[Listed records]

lemma pv_decomp (m i : Nat) (h : m.testBit i = true) :
    m = 2 ^ (i + 1) * (m / 2 ^ (i + 1)) + (m % 2 ^ i + 2 ^ i) := by
  have h1 := Nat.div_add_mod m (2 ^ (i + 1))
  have h2 : m % 2 ^ (i + 1) = m % 2 ^ i + 2 ^ i * (m / 2 ^ i % 2) := Nat.mod_pow_succ
  rw [pv_div_mod m i h] at h2; omega

lemma pv_le_of_testBit (m i : Nat) (h : m.testBit i = true) : 2 ^ i ≤ m := by
  have := pv_decomp m i h; omega

lemma pv_testBit_sub_pow {m i : Nat} (h : m.testBit i = true) (k : Nat) :
    (m - 2 ^ i).testBit k = (m.testBit k && !(decide (i = k))) := by
  have hm := pv_decomp m i h
  have hr : m % 2 ^ i < 2 ^ i := Nat.mod_lt _ (Nat.two_pow_pos i)
  have hsub : m - 2 ^ i = 2 ^ (i + 1) * (m / 2 ^ (i + 1)) + m % 2 ^ i := by omega
  have hlt : m % 2 ^ i < 2 ^ (i + 1) := by
    have : (2:Nat) ^ i ≤ 2 ^ (i+1) := Nat.pow_le_pow_right (by norm_num) (by omega)
    omega
  have hlt2 : m % 2 ^ i + 2 ^ i < 2 ^ (i + 1) := by
    have : (2:Nat) ^ (i+1) = 2 ^ i + 2 ^ i := by ring
    omega
  rw [hsub, Nat.testBit_two_pow_mul_add _ hlt k]
  conv_rhs => rw [hm, Nat.testBit_two_pow_mul_add _ hlt2 k]
  rcases Nat.lt_trichotomy k i with hk | hk | hk
  · have h1 : k < i + 1 := by omega
    simp only [if_pos h1]
    rw [Nat.add_comm (m % 2 ^ i) (2 ^ i), Nat.testBit_two_pow_add_gt hk]
    simp [show i ≠ k by omega]
  · subst hk
    simp only [if_pos (by omega : k < k + 1)]
    rw [Nat.testBit_eq_false_of_lt hr]
    simp
  · have h1 : ¬ (k < i + 1) := by omega
    simp only [if_neg h1]
    simp [show i ≠ k by omega]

[/Listed records]

Assigned task: Wherever the string "omega" occurs in the entries, copy that whole line.

Answer below:
  rw [pv_div_mod m i h] at h2; omega
  have := pv_decomp m i h; omega
  have hsub : m - 2 ^ i = 2 ^ (i + 1) * (m / 2 ^ (i + 1)) + m % 2 ^ i := by omega
    have : (2:Nat) ^ i ≤ 2 ^ (i+1) := Nat.pow_le_pow_right (by norm_num) (by omega)
    omega
    omega
  · have h1 : k < i + 1 := by omega
    simp [show i ≠ k by omega]
    simp only [if_pos (by omega : k < k + 1)]
  · have h1 : ¬ (k < i + 1) := by omega
    simp [show i ≠ k by omega]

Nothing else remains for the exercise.